Suzanne stood up. “I can’t even keep track of what you’re talking about. This is absurd. Stop it. Just stop it. You’re saying he took your recording and put my name on it? That’s crazy.” Could he have done that? Even as she denied it she felt a shiver of dread. He was capable of it. Of course he was. There had been hints all along, but she hadn’t allowed herself to pay attention to them. What had she been thinking? The fear shot through her and left her sick.
“No, no. Mostly it’s you playing. He just inserted those Two-Parts. I’m not sure where it starts and ends, but I know there’s a section of me in there. What I did was, I played my recording alongside yours. They weren’t the same all the way through, not at all. Yours is even better in places, or at least different. Remember, we were always different? You were more restrained and I tended to go overboard. Not so much anymore, though. Anyway, it’s just those two passages. I swear to you, Suzanne. Do you think I’d make this up? Listen for yourself. Here”—she rummaged in her big leather purse—“I brought my CD. Put it on and see.”
Suzanne wouldn’t look at the CD Elena held out. “Put that away. I don’t want to listen. For all I know, you could make it up. You’ve always wanted to take everything away from me, from the very beginning.” Suzanne stood up and turned her back to Elena. She didn’t want to see or hear her.
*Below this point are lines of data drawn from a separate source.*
-- pv_equiv track=rewrite | github.com/kiraskywing/Code_Practice | CodeSignal/subarray-pair-sum-k.py | solution
-- ===== SOURCE A (Python) =====
-- import collections
--
-- def solution(a, m, k):
--     memo = collections.defaultdict(int)
--     pairs = set()
--
--     for num1 in a[:m]:
--         num2 = k - num1
--         if memo[num2] > 0:
--             pairs.add((min(num1, num2), max(num1, num2)))
--         memo[num1] += 1
--
--     res = int(len(pairs) > 0)
--
--     left = 0
--     for right in range(m, len(a)):
--         num1 = a[left]
--         num2 = k - num1
--
--         if memo[num1] > 1:
--             memo[num1] -= 1
--             if num1 == num2 and memo[num1] == 1:
--                 pairs.remove((min(num1, num2), max(num1, num2)))
--         else:
--             memo[num1] -= 1
--             if memo[num2] > 0:
--                 pairs.remove((min(num1, num2), max(num1, num2)))
--
--         left += 1
--
--         num1 = a[right]
--         num2 = k - num1
--         if memo[num2] > 0:
--             pairs.add((min(num1, num2), max(num1, num2)))
--
--         res += len(pairs) > 0
--         memo[num1] += 1
--
--     return res
-- ===== SOURCE B (Python) =====
-- def _window_has_pair(w, k):
--     seen = set()
--     for x in w:
--         if k - x in seen:
--             return True
--         seen.add(x)
--     return False
--
-- def solution(a, m, k):
--     n = len(a)
--     count = 0
--     for s in range(max(n - m, 0) + 1):
--         if _window_has_pair(a[s:s+m], k):
--             count += 1
--     return count
-- ===== Notes on version B (the rewrite author's own statement) =====
-- stated objective: simpler
-- what changed: Replaces A's incremental sliding-window maintenance of a count dictionary and a normalized-pairs set with an independent rescan of each window using a fresh 'seen' set (classic two-sum check per window); for m < 0, where A raises IndexError, B simply returns 0.
import Mathlib
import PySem

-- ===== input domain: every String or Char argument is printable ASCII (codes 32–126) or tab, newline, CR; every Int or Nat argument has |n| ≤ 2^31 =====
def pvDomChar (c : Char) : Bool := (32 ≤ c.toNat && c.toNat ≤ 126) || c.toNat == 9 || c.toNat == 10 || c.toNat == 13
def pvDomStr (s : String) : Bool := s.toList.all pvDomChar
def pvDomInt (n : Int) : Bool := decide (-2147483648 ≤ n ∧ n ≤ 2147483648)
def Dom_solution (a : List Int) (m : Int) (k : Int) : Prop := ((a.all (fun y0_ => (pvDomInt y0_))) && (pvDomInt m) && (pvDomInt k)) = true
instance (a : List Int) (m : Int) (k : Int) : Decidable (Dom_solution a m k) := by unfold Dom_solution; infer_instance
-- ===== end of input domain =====

-- B replaces A's incremental counter+pair-set sliding-window maintenance by an independent
-- two-sum rescan of each window with a fresh 'seen' set (simpler, no speed claim).

-- ===== PORT A =====
-- first loop body of A: add num1 to the window (pairs check, then memo[num1] += 1)
def stepA1 (k : Int) (st : PySem.Dict Int Int × PySem.Set (Int × Int)) (num1 : Int) :
    PySem.Dict Int Int × PySem.Set (Int × Int) :=
  let memo := st.1
  let num2 := k - num1
  let pairs := if 0 < memo.getD num2 0 then PySem.Set.add st.2 (min num1 num2, max num1 num2) else st.2
  (memo.insert num1 (memo.getD num1 0 + 1), pairs)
She wished she could make her disappear or pretend this was not happening. Out the window, three birds were pecking at the feeder; she felt as if they were pecking at her own skin. Elena was pecking, jabbing with her sharp beak. “First you took Phil. Then Richard. What is it now? Isn’t your reputation enough for you? You can’t stand that I’m having some success, too?”
“Suzanne! Phil was a silly high school romance, for God’s sake. I thought we’d been through that over twenty years ago. You’re married to him—what more could you want! I’ve hardly exchanged two words with him since. And Richard! I didn’t ‘take’ him. He wasn’t yours.”
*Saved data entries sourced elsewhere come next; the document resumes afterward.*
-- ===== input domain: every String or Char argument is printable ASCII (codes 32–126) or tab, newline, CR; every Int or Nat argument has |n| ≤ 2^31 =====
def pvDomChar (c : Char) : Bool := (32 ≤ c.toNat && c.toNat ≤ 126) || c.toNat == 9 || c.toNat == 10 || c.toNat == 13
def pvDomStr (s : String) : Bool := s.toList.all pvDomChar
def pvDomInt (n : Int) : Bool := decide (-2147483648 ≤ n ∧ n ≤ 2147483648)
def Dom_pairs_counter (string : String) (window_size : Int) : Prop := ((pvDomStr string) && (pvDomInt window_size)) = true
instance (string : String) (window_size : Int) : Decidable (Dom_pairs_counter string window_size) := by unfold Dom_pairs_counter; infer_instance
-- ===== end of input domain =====

-- B replaces A's per-step set(prefix) rebuild and O(n^2) nested window scan by one pass
-- with a dict of first-occurrence indices, and compares characters directly for res2.

-- ===== PORT A =====
-- A builds the window list while flagging duplicates via len != len(set), then two index
-- loops: adjacent windows' characters, then all window pairs at index distance >= 2.
def pairs_counter (string : String) (window_size : Int) : Bool × Bool × Bool :=
  let cs := string.toList
  let n : Int := (cs.length : Int)
  let st1 := (PySem.List.pyRange 0 (n - window_size + 1) 1).foldl
      (fun (st : List (List Char) × Bool) g =>
        let doublet := PySem.List.slice cs (some g) (some (g + window_size))
        let dl := st.1 ++ [doublet]
        let res1 := if (dl.length : Int) ≠ PySem.Set.len (PySem.Set.ofList dl) then true else st.2
        (dl, res1))
      ([], false)
  let dl := st1.1
  let res1 := st1.2
  -- list indexing dl[m], dl[m+1] and string indexing x[0], x[1]: always in range inside
  -- Pre_pairs_counter, ported with pyGetD (the default is never read there)
  let res2 := (PySem.List.pyRange 0 ((dl.length : Int) - 1) 1).foldl
      (fun res2 m =>
        let current_doublet := PySem.List.pyGetD dl m []
        let next_doublet := PySem.List.pyGetD dl (m + 1) []
        let first_character_current := PySem.List.pyGetD current_doublet 0 ' '
        let second_character_next := PySem.List.pyGetD next_doublet 1 ' '
        if first_character_current = second_character_next then true else res2)
      false
  let res3 := (PySem.List.pyRange 0 ((dl.length : Int) - 2) 1).foldl
      (fun res3 m =>
        let current_doublet := PySem.List.pyGetD dl m []
        (PySem.List.pyRange (m + 2) (dl.length : Int) 1).foldl
          (fun res3 nn => if current_doublet = PySem.List.pyGetD dl nn [] then true else res3)
          res3)
      false
  (res1, res2, res3)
He was mine, Suzanne thought. Ever since I was a child. Mine.
“It was a brief fling, a few months, one of those things. It happens all the time. We became friends—it was you who wanted us to meet and be friends, remember? And then it just happened. It wasn’t ever serious. Richard does that, you know, with men, with women. He’s omni . . . omni something, or ambi . . . I don’t know the word. Ever since that old boyfriend of his died—Greg, was it? And no, it wasn’t AIDS, thank God, if that’s what you’re thinking. They were very careful. Anyhow, Richard flits around, I don’t know, for distraction, maybe. It didn’t mean he wasn’t still your friend. I wasn’t even very hurt when he ended it. I just . . . Look, I don’t want anything that’s yours. I never have. But you never trusted me. Just because I’m not the kind of person you grew up with. It’s so provincial, my God. But look, Suzanne, what matters now is that if Philip is messing around this way, you’ve got to get him to stop. Someone’s going to find out and there’ll be trouble.”
“I suppose you’ll see to that.”
“As it happens, I won’t. I haven’t said anything and I’m not going to. If that was what I had in mind, I would have let my agent handle it. You and I were friends. I came to ask you how it happened. You say you don’t know, and okay, I trust you. But Phil is doing something and you can’t let it go on.”
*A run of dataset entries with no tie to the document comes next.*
-- pv_equiv track=rewrite | github.com/gyl30/socks | script/sort_headers_libclang.py | fallback_extern_c_blocks
-- ===== SOURCE A (Python) =====
-- from typing import Dict, List, Optional, Set, Tuple
--
-- def fallback_extern_c_blocks(lines: List[str]) -> List[Tuple[int, int]]:
--     blocks: List[Tuple[int, int]] = []
--     i = 0
--     n = len(lines)
--     while i < n:
--         if 'extern "C"' not in lines[i]:
--             i += 1
--             continue
--         if "{" in lines[i]:
--             k = i
--         else:
--             k = i + 1
--             while k < n and lines[k].strip() == "":
--                 k += 1
--             if k >= n or "{" not in lines[k]:
--                 i += 1
--                 continue
--         brace_depth = 0
--         end = None
--         for m in range(k, n):
--             brace_depth += lines[m].count("{")
--             brace_depth -= lines[m].count("}")
--             if brace_depth == 0:
--                 end = m + 1
--                 break
--         if end is None:
--             i += 1
--             continue
--         snippet = lines[i:end]
--         if not any("#include" in line for line in snippet):
--             i = end
--             continue
--         blocks.append((i + 1, end))
--         i = end
--     return blocks
-- ===== SOURCE B (Python) =====
-- from typing import List, Tuple
--
-- def fallback_extern_c_blocks(lines: List[str]) -> List[Tuple[int, int]]:
--     n = len(lines)
--     # prefix brace depth: pref[j] = depth after first j lines; inc[j] = #include-lines among first j
--     pref = [0] * (n + 1)
--     inc = [0] * (n + 1)
--     for j, line in enumerate(lines):
--         pref[j + 1] = pref[j] + line.count("{") - line.count("}")
--         inc[j + 1] = inc[j] + (1 if "#include" in line else 0)
--     # match_end[k] = smallest j in (k, n] with pref[j] == pref[k], else None
--     # (= end line, exclusive, of a brace scan starting at line k)
--     match_end: List = [None] * n
--     seen = {}
--     for k in range(n - 1, -1, -1):
--         seen[pref[k + 1]] = k + 1
--         match_end[k] = seen.get(pref[k])
--     blocks: List[Tuple[int, int]] = []
--     i = 0
--     while i < n:
--         if 'extern "C"' not in lines[i]:
--             i += 1
--             continue
--         if "{" in lines[i]:
--             k = i
--         else:
--             k = i + 1
--             while k < n and lines[k].strip() == "":
--                 k += 1
--             if k >= n or "{" not in lines[k]:
--                 i += 1
--                 continue
--         end = match_end[k]
--         if end is None:
--             i += 1
--             continue
--         if inc[end] > inc[i]:
--             blocks.append((i + 1, end))
--         i = end
--     return blocks
-- ===== Notes on version B (the rewrite author's own statement) =====
-- stated objective: faster
-- what changed: Replaces A's per-start forward brace-counting scan and per-block include re-scan with one pass that precomputes prefix brace-depth and include-count arrays plus a backward-pass dictionary giving each line its matching depth-return line, so each extern-C start is resolved by O(1) lookups.
import Mathlib
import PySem

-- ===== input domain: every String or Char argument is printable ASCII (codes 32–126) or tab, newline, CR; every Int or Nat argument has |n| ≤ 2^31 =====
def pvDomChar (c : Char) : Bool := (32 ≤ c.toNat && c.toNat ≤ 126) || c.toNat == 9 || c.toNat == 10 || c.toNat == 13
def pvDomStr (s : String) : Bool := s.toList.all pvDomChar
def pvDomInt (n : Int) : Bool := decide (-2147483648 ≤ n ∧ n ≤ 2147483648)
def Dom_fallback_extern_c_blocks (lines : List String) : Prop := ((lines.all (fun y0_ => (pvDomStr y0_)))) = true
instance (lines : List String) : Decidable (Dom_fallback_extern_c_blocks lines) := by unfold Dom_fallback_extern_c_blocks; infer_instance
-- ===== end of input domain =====

-- B replaces A's per-start forward brace scan and per-block include re-scan by precomputed
-- prefix-depth / include-count arrays and a backward-pass matching-line dictionary (faster).


-- ===== PORT A =====
-- helper shared by both ports: both Pythons contain the identical blank-line skip
-- and the identical "find the line with the opening brace" step.
def pvSkipBlank (lines : List String) (n k : Nat) : Nat :=
  if h : k < n ∧ PySem.Str.strip (lines.getD k "") = "" then pvSkipBlank lines n (k + 1) else k
termination_by n - k
decreasing_by omega

-- the `if "{" in lines[i]: k = i else: … continue` step; `none` = the `continue`
def pvFindOpen (lines : List String) (n i : Nat) : Option Nat :=
  if PySem.Str.isIn "{" (lines.getD i "") then some i
  else
    let k := pvSkipBlank lines n (i + 1)
    if n ≤ k ∨ PySem.Str.isIn "{" (lines.getD k "") = false then none else some k

-- A's inner `for m in range(k, n)` brace-depth scan; returns `end` (= m+1) or none
def pvLoopA' (lines : List String) (n : Nat) (depth : Int) (m : Nat) : Option Nat :=
  if h : m < n then
    let d := depth + (PySem.Str.count (lines.getD m "") "{" : Int)
                   - (PySem.Str.count (lines.getD m "") "}" : Int)
    if d = 0 then some (m + 1) else pvLoopA' lines n d (m + 1)
  else none
termination_by n - m
decreasing_by omega

-- the outer `while i < n` loop; i strictly increases, so fuel = n+1 suffices
def pvGoA (lines : List String) (n : Nat) : Nat → Nat → List (Int × Int)
  | 0, _ => []
  | fuel + 1, i =>
    if i < n then
      if PySem.Str.isIn "extern \"C\"" (lines.getD i "") = false then
        pvGoA lines n fuel (i + 1)
      else
        match pvFindOpen lines n i with
        | none => pvGoA lines n fuel (i + 1)
        | some k =>
          match pvLoopA' lines n 0 k with
          | none => pvGoA lines n fuel (i + 1)
          | some e =>
            let snippet := PySem.List.slice lines (some (i : Int)) (some (e : Int))
            if snippet.any (fun l => PySem.Str.isIn "#include" l) = false then
              pvGoA lines n fuel e
            else ((i : Int) + 1, (e : Int)) :: pvGoA lines n fuel e
    else []

def fallback_extern_c_blocks (lines : List String) : List (Int × Int) :=
  pvGoA lines lines.length (lines.length + 1) 0

-- ===== PORT B =====
-- prefix array builder (the python `for j, line in enumerate(lines)` fill loop)
def pvScan (f : String → Int) (a : Int) : List String → List Int
  | [] => [a]
  | l :: ls => a :: pvScan f (a + f l) ls

def pvBraceDelta (s : String) : Int :=
  (PySem.Str.count s "{" : Int) - (PySem.Str.count s "}" : Int)

def pvIncOne (s : String) : Int := if PySem.Str.isIn "#include" s then 1 else 0

-- backward pass: `for k in range(n-1, -1, -1): seen[pref[k+1]] = k+1; match_end[k] = seen.get(pref[k])`
def pvBuildMatch (pref : List Int) : Nat → PySem.Dict Int Nat → List (Option Nat)
  | 0, _ => []
  | k + 1, seen =>
    let seen' := seen.insert (pref.getD (k + 1) 0) (k + 1)
    pvBuildMatch pref k seen' ++ [seen'.get? (pref.getD k 0)]

def pvGoB (lines : List String) (n : Nat) (inc : List Int) (matchEnd : List (Option Nat)) :
    Nat → Nat → List (Int × Int)
  | 0, _ => []
  | fuel + 1, i =>
    if i < n then
      if PySem.Str.isIn "extern \"C\"" (lines.getD i "") = false then
        pvGoB lines n inc matchEnd fuel (i + 1)
      else
        match pvFindOpen lines n i with
        | none => pvGoB lines n inc matchEnd fuel (i + 1)
        | some k =>
          match matchEnd.getD k none with
          | none => pvGoB lines n inc matchEnd fuel (i + 1)
          | some e =>
            if inc.getD i 0 < inc.getD e 0 then
              ((i : Int) + 1, (e : Int)) :: pvGoB lines n inc matchEnd fuel e
            else pvGoB lines n inc matchEnd fuel e
    else []

def fallback_extern_c_blocks_alt (lines : List String) : List (Int × Int) :=
  let n := lines.length
  let pref := pvScan pvBraceDelta 0 lines
  let inc := pvScan pvIncOne 0 lines
  let matchEnd := pvBuildMatch pref n PySem.Dict.empty
  pvGoB lines n inc matchEnd (n + 1) 0

-- ===== PRECONDITION & SPEC =====
def Spec_fallback_extern_c_blocks (lines : List String) (out : List (Int × Int)) : Prop := out = fallback_extern_c_blocks_alt lines
instance (lines : List String) (out : List (Int × Int)) : Decidable (Spec_fallback_extern_c_blocks lines out) := by unfold Spec_fallback_extern_c_blocks; infer_instance

-- ===== CLAIM (what is proved, stated in full; the proofs are below) =====
def Claim_equal_fallback_extern_c_blocks : Prop := ∀ (lines : List String), Dom_fallback_extern_c_blocks lines → Spec_fallback_extern_c_blocks lines (fallback_extern_c_blocks lines)

-- ===== LEMMAS AND PROOFS =====

-- spec-level helper: first index j ∈ [j, n] with pref[j] = v
def pvFirstEq (lines : List String) (v : Int) (j : Nat) : Option Nat :=
  if h : j ≤ lines.length then
    if (pvScan pvBraceDelta 0 lines).getD j 0 = v then some j else pvFirstEq lines v (j + 1)
  else none
termination_by lines.length + 1 - j
decreasing_by omega

lemma pvScan_succ (f : String → Int) : ∀ (ls : List String) (a : Int) (m : Nat), m < ls.length →
    (pvScan f a ls).getD (m + 1) 0 = (pvScan f a ls).getD m 0 + f (ls.getD m "") := by
  intro ls; induction ls with
  | nil => intro a m h; simp at h
  | cons l ls ih =>
    intro a m h
    cases m with
    | zero => simp [pvScan]; cases ls <;> simp [pvScan]
    | succ m => simpa [pvScan] using ih (a + f l) m (by simpa using h)

lemma pvLoopA'_bounds (lines : List String) (n : Nat) : ∀ (K m : Nat) (d : Int) (e : Nat),
    n - m ≤ K → pvLoopA' lines n d m = some e → m < e ∧ e ≤ n := by
  intro K
  induction K with
  | zero =>
    intro m d e hK h
    rw [pvLoopA', dif_neg (by omega : ¬ m < n)] at h
    cases h
  | succ K ih =>
    intro m d e hK h
    by_cases hm : m < n
    · rw [pvLoopA', dif_pos hm] at h
      dsimp only at h
      split_ifs at h with hd
      · cases h; omega
      · have := ih (m + 1) _ e (by omega) h
        omega
    · rw [pvLoopA', dif_neg hm] at h
      cases h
Suzanne wheeled around to face her. “This is outrageous. You are outrageous. Why don’t you just go?”
“Suzanne, I came here as a friend. You need to know about this.”
“We have nothing more to talk about. It’s a terrible accusation.” It was, and more so because it might be true.
“I’m not accusing. But I did hear what I said I heard. I could let that go, I will let it go, but if there’s more of the same, others are going to hear it, too, sooner or later. Maybe I should talk to Phil. Is he around?”
“No, and I’m sure he wouldn’t have anything to say to you.”
Elena gathered the jacket she’d thrown on a chair. “I’m sorry it turned out this way. Will you at least talk to him about it? For your own sake?”
“He wouldn’t do anything to hurt me.”
“He may think he’s helping. Not that you need help—the playing is fine. That’s why I don’t see why—”
“I’ve asked you to go. Will you go now?”
Elena took a step forward as if to embrace her or simply take her hand, but Suzanne backed away. A moment later the door closed. The car started with a low rumble, and Elena was gone. For ten minutes Suzanne sat looking at the half-empty coffee cups, waiting for her heart to stop pounding. Elena’s cup had a bright red lipstick smear on the rim; that tangible evidence of her presence was infuriating. Suzanne took it immediately to the sink and attacked the smear with a soapy sponge. She would have liked to pretend the visit had never happened. Could what Elena said be true? And if it was, could she live with that knowledge?
Back in the living room she noticed the CD Elena had left on the couch, her recording of the Chopin ballades. Suzanne didn’t want to touch it. She picked it up with two fingers as if it were something filthy or sticky. She couldn’t think what to do with it, and finally put it on the rack with the others; she would never listen to it. She returned to the kitchen, tied a dish towel around her waist, and resumed slicing the sausage.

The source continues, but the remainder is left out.